EXERCISE PROMPT: Only a single number is expected: how many lines of the data hold the word "splitting".

Collected data entries
-- pv_equiv track=rewrite | github.com/andrewsmike/rl_examples | rl_examples/envs/grid.py | velocity_env_args
-- ===== SOURCE A (Python) =====
-- def velocity_env_args(compact_world_str):
--     positions = [
--         (x, y)
--         for y, world_row_str in enumerate(compact_world_str.split("\n"))
--         for x, state_str in enumerate(world_row_str)
--         if state_str != " "
--     ]
--
--     start_positions = [
--         (x, y)
--         for y, world_row_str in enumerate(compact_world_str.split("\n"))
--         for x, state_str in enumerate(world_row_str)
--         if state_str == "S"
--     ]
--
--     end_positions = [
--         (x, y)
--         for y, world_row_str in enumerate(compact_world_str.split("\n"))
--         for x, state_str in enumerate(world_row_str)
--         if state_str == "F"
--     ]
--
--     return {
--         "positions": positions,
--         "start_positions": start_positions,
--         "end_positions": end_positions,
--     }
-- ===== SOURCE B (Python) =====
-- def velocity_env_args(compact_world_str):
--     positions = []
--     start_positions = []
--     end_positions = []
--     x = 0
--     y = 0
--     for ch in compact_world_str:
--         if ch == "\n":
--             x = 0
--             y += 1
--         else:
--             if ch != " ":
--                 positions.append((x, y))
--             if ch == "S":
--                 start_positions.append((x, y))
--             if ch == "F":
--                 end_positions.append((x, y))
--             x += 1
--     return {
--         "positions": positions,
--         "start_positions": start_positions,
--         "end_positions": end_positions,
--     }
-- ===== Notes on version B (the rewrite author's own statement) =====
-- stated objective: alternative
-- what changed: B never splits the string into rows: it makes a single pass over the raw character stream, maintaining an (x, y) cursor that resets x and increments y on each newline, instead of A's three row-splitting comprehensions over enumerated rows.
import Mathlib
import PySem

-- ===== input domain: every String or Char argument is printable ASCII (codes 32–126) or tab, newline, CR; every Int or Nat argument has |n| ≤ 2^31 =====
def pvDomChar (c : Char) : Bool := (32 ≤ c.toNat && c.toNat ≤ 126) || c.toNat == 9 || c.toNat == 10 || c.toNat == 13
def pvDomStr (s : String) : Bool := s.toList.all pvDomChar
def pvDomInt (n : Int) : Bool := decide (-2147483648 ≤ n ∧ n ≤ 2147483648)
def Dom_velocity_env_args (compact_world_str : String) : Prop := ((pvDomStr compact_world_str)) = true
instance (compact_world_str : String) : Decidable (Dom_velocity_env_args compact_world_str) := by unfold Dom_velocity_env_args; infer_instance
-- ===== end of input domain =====

-- B replaces A's three row-splitting comprehensions by a single pass over the raw
-- character stream with an (x, y) cursor that resets on newlines (objective: alternative).

-- ===== PORT A =====
def velocity_env_args (compact_world_str : String) : List (String × List (Int × Int)) :=
  let positions :=
    (PySem.List.enumerate (PySem.Chars.splitOn compact_world_str.toList ['\n'])).flatMap
      (fun yr => (PySem.List.enumerate yr.2).filterMap
        (fun xc => if xc.2 ≠ ' ' then some (xc.1, yr.1) else none))
  let start_positions :=
    (PySem.List.enumerate (PySem.Chars.splitOn compact_world_str.toList ['\n'])).flatMap
      (fun yr => (PySem.List.enumerate yr.2).filterMap
        (fun xc => if xc.2 = 'S' then some (xc.1, yr.1) else none))
  let end_positions :=
    (PySem.List.enumerate (PySem.Chars.splitOn compact_world_str.toList ['\n'])).flatMap
      (fun yr => (PySem.List.enumerate yr.2).filterMap
        (fun xc => if xc.2 = 'F' then some (xc.1, yr.1) else none))
  [("positions", positions), ("start_positions", start_positions), ("end_positions", end_positions)]

-- ===== PORT B =====
-- B's loop state: (x, y, positions, start_positions, end_positions)
def pvStepB (st : Int × Int × List (Int × Int) × List (Int × Int) × List (Int × Int)) (c : Char) :
    Int × Int × List (Int × Int) × List (Int × Int) × List (Int × Int) :=
  if c = '\n' then
    (0, st.2.1 + 1, st.2.2)
  else
    (st.1 + 1, st.2.1,
     (if c ≠ ' ' then st.2.2.1 ++ [(st.1, st.2.1)] else st.2.2.1),
     (if c = 'S' then st.2.2.2.1 ++ [(st.1, st.2.1)] else st.2.2.2.1),
     (if c = 'F' then st.2.2.2.2 ++ [(st.1, st.2.1)] else st.2.2.2.2))

def velocity_env_args_alt (compact_world_str : String) : List (String × List (Int × Int)) :=
  let st := compact_world_str.toList.foldl pvStepB (0, 0, [], [], [])
  [("positions", st.2.2.1), ("start_positions", st.2.2.2.1), ("end_positions", st.2.2.2.2)]

-- ===== PRECONDITION & SPEC =====
def Spec_velocity_env_args (compact_world_str : String) (out : List (String × List (Int × Int))) : Prop := out = velocity_env_args_alt compact_world_str
instance (compact_world_str : String) (out : List (String × List (Int × Int))) : Decidable (Spec_velocity_env_args compact_world_str out) := by unfold Spec_velocity_env_args; infer_instance

-- ===== CLAIM (what is proved, stated in full; the proofs are below) =====
def Claim_equal_velocity_env_args : Prop := ∀ (compact_world_str : String), Dom_velocity_env_args compact_world_str → Spec_velocity_env_args compact_world_str (velocity_env_args compact_world_str)

-- ===== LEMMAS AND PROOFS =====

-- simple structural form of Python's s.split("\n")
def pvSplit : List Char → List (List Char)
  | [] => [[]]
  | c :: l =>
    if c = '\n' then [] :: pvSplit l
    else
      match pvSplit l with
      | r :: rs => (c :: r) :: rs
      | [] => [[c]]

theorem pvSplit_ne_nil (l : List Char) : pvSplit l ≠ [] := by
  cases l with
  | nil => simp [pvSplit]
  | cons c l =>
    simp only [pvSplit]
    split_ifs
    · simp
    · cases h : pvSplit l <;> simp

theorem pv_go_eq (l : List Char) : ∀ (fuel : Nat) (cur : List Char) (acc : List (List Char)),
    l.length < fuel →
    PySem.Chars.splitOn.go ['\n'] fuel l cur acc =
      acc.reverse ++ (cur.reverse ++ (pvSplit l).headI) :: (pvSplit l).tail := by
  induction l with
  | nil =>
    intro fuel cur acc h
    match fuel with
    | fuel + 1 => simp [PySem.Chars.splitOn.go, pvSplit]
  | cons c l ih =>
    intro fuel cur acc h
    match fuel with
    | fuel + 1 =>
      rw [PySem.Chars.splitOn.go]
      by_cases hc : c = '\n'
      · subst hc
        have hpre : List.isPrefixOf ['\n'] ('\n' :: l) = true := by
          simp [List.isPrefixOf]
        simp only [hpre, if_true, List.length_cons, List.length_nil,
          List.drop_succ_cons, List.drop_zero] at *
        rw [ih fuel [] (cur.reverse :: acc) (by omega)]
        obtain ⟨r, rs, hr⟩ : ∃ r rs, pvSplit l = r :: rs := by
          cases hh : pvSplit l with
          | nil => exact absurd hh (pvSplit_ne_nil l)
          | cons r rs => exact ⟨r, rs, rfl⟩
        simp [pvSplit, hr]
      · have hpre : List.isPrefixOf ['\n'] (c :: l) = false := by
          simp [List.isPrefixOf]
          intro h'; exact absurd h'.symm hc
        simp only [hpre, Bool.false_eq_true, if_false, List.length_cons] at *
        rw [ih fuel (c :: cur) acc (by omega)]
        obtain ⟨r, rs, hr⟩ : ∃ r rs, pvSplit l = r :: rs := by
          cases hh : pvSplit l with
          | nil => exact absurd hh (pvSplit_ne_nil l)
          | cons r rs => exact ⟨r, rs, rfl⟩
        simp [pvSplit, hc, hr]

theorem pv_splitOn_eq (l : List Char) :
    PySem.Chars.splitOn l ['\n'] = pvSplit l := by
  rw [PySem.Chars.splitOn, pv_go_eq l (l.length + 1) [] [] (by omega)]
  obtain ⟨r, rs, hr⟩ : ∃ r rs, pvSplit l = r :: rs := by
    cases hh : pvSplit l with
    | nil => exact absurd hh (pvSplit_ne_nil l)
    | cons r rs => exact ⟨r, rs, rfl⟩
  simp [hr]

-- B recast as structural recursion on the char list (pred-parametric, one list at a time)
def pvPosB (pred : Char → Bool) : List Char → Int → Int → List (Int × Int)
  | [], _, _ => []
  | c :: l, x, y =>
    if c = '\n' then pvPosB pred l 0 (y + 1)
    else (if pred c then [(x, y)] else []) ++ pvPosB pred l (x + 1) y

-- A's per-rows accumulation with explicit row index
def pvRowsPos (pred : Char → Bool) : List (List Char) → Int → List (Int × Int)
  | [], _ => []
  | r :: rs, y =>
    (PySem.List.enumerate r).filterMap (fun xc => if pred xc.2 then some (xc.1, y) else none)
      ++ pvRowsPos pred rs (y + 1)

-- final cursor of B's scan
def pvFin : List Char → Int → Int → Int × Int
  | [], x, y => (x, y)
  | c :: l, x, y => if c = '\n' then pvFin l 0 (y + 1) else pvFin l (x + 1) y

theorem pv_foldl_eq (l : List Char) :
    ∀ (x y : Int) (p s f : List (Int × Int)),
    l.foldl pvStepB (x, y, p, s, f) =
      ((pvFin l x y).1, (pvFin l x y).2,
       p ++ pvPosB (fun c => c ≠ ' ') l x y,
       s ++ pvPosB (fun c => c = 'S') l x y,
       f ++ pvPosB (fun c => c = 'F') l x y) := by
  induction l with
  | nil => intro x y p s f; simp [pvPosB, pvFin]
  | cons c l ih =>
    intro x y p s f
    by_cases hc : c = '\n'
    · subst hc
      simp only [List.foldl_cons, pvStepB, if_true, ih, pvPosB, pvFin]
    · simp only [List.foldl_cons, pvStepB, hc, if_false, ih, pvPosB, pvFin]
      split_ifs <;> simp_all

-- first row starts at offset x, later rows at 0
theorem pv_posB_split (pred : Char → Bool) (l : List Char) :
    ∀ (x y : Int),
    pvPosB pred l x y =
      (PySem.List.enumerate (pvSplit l).headI x).filterMap
          (fun xc => if pred xc.2 then some (xc.1, y) else none)
        ++ pvRowsPos pred (pvSplit l).tail (y + 1) := by
  induction l with
  | nil =>
    intro x y
    simp [pvPosB, pvSplit, pvRowsPos, PySem.List.enumerate_nil]
  | cons c l ih =>
    intro x y
    by_cases hc : c = '\n'
    · subst hc
      obtain ⟨r, rs, hr⟩ : ∃ r rs, pvSplit l = r :: rs := by
        cases hh : pvSplit l with
        | nil => exact absurd hh (pvSplit_ne_nil l)
        | cons r rs => exact ⟨r, rs, rfl⟩
      simp only [pvPosB, if_true, ih 0 (y + 1), hr, pvSplit, List.headI, List.tail,
        pvRowsPos, PySem.List.enumerate_nil, List.filterMap_nil, List.nil_append]
    · obtain ⟨r, rs, hr⟩ : ∃ r rs, pvSplit l = r :: rs := by
        cases hh : pvSplit l with
        | nil => exact absurd hh (pvSplit_ne_nil l)
        | cons r rs => exact ⟨r, rs, rfl⟩
      simp only [pvPosB, hc, if_false, ih (x + 1) y, hr, pvSplit, List.headI,
        List.tail, PySem.List.enumerate_cons, List.filterMap_cons]
      split_ifs <;> simp

theorem pv_flatMap_rows (pred : Char → Bool) (rs : List (List Char)) :
    ∀ y : Int,
    (PySem.List.enumerate rs y).flatMap
        (fun yr => (PySem.List.enumerate yr.2).filterMap
          (fun xc => if pred xc.2 then some (xc.1, yr.1) else none)) =
      pvRowsPos pred rs y := by
  induction rs with
  | nil => intro y; simp [PySem.List.enumerate_nil, pvRowsPos]
  | cons r rs ih =>
    intro y
    simp only [PySem.List.enumerate_cons, List.flatMap_cons, ih, pvRowsPos]

theorem pv_A_list (pred : Char → Bool) (l : List Char) :
    (PySem.List.enumerate (PySem.Chars.splitOn l ['\n'])).flatMap
        (fun yr => (PySem.List.enumerate yr.2).filterMap
          (fun xc => if pred xc.2 then some (xc.1, yr.1) else none)) =
      pvPosB pred l 0 0 := by
  rw [pv_splitOn_eq]
  obtain ⟨r, rs, hr⟩ : ∃ r rs, pvSplit l = r :: rs := by
    cases hh : pvSplit l with
    | nil => exact absurd hh (pvSplit_ne_nil l)
    | cons r rs => exact ⟨r, rs, rfl⟩
  rw [pv_posB_split pred l 0 0, hr]
  simp only [List.headI, List.tail, PySem.List.enumerate_cons, List.flatMap_cons,
    pv_flatMap_rows]

-- ===== VERDICT (by name: the statement is the Claim_ definition above) =====
theorem velocity_env_args_spec : Claim_equal_velocity_env_args := by
  intro s _
  unfold Spec_velocity_env_args velocity_env_args velocity_env_args_alt
  rw [pv_foldl_eq s.toList 0 0 [] [] []]
  simp only [List.nil_append]
  refine congrArg₂ _ ?_ (congrArg₂ _ ?_ (congrArg₂ _ ?_ rfl)) <;>
    refine congrArg _ ?_
  · have := pv_A_list (fun c => c ≠ ' ') s.toList
    simpa using this
  · have := pv_A_list (fun c => c = 'S') s.toList
    simpa using this
  · have := pv_A_list (fun c => c = 'F') s.toList
    simpa using this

TASK RESPONSE: 2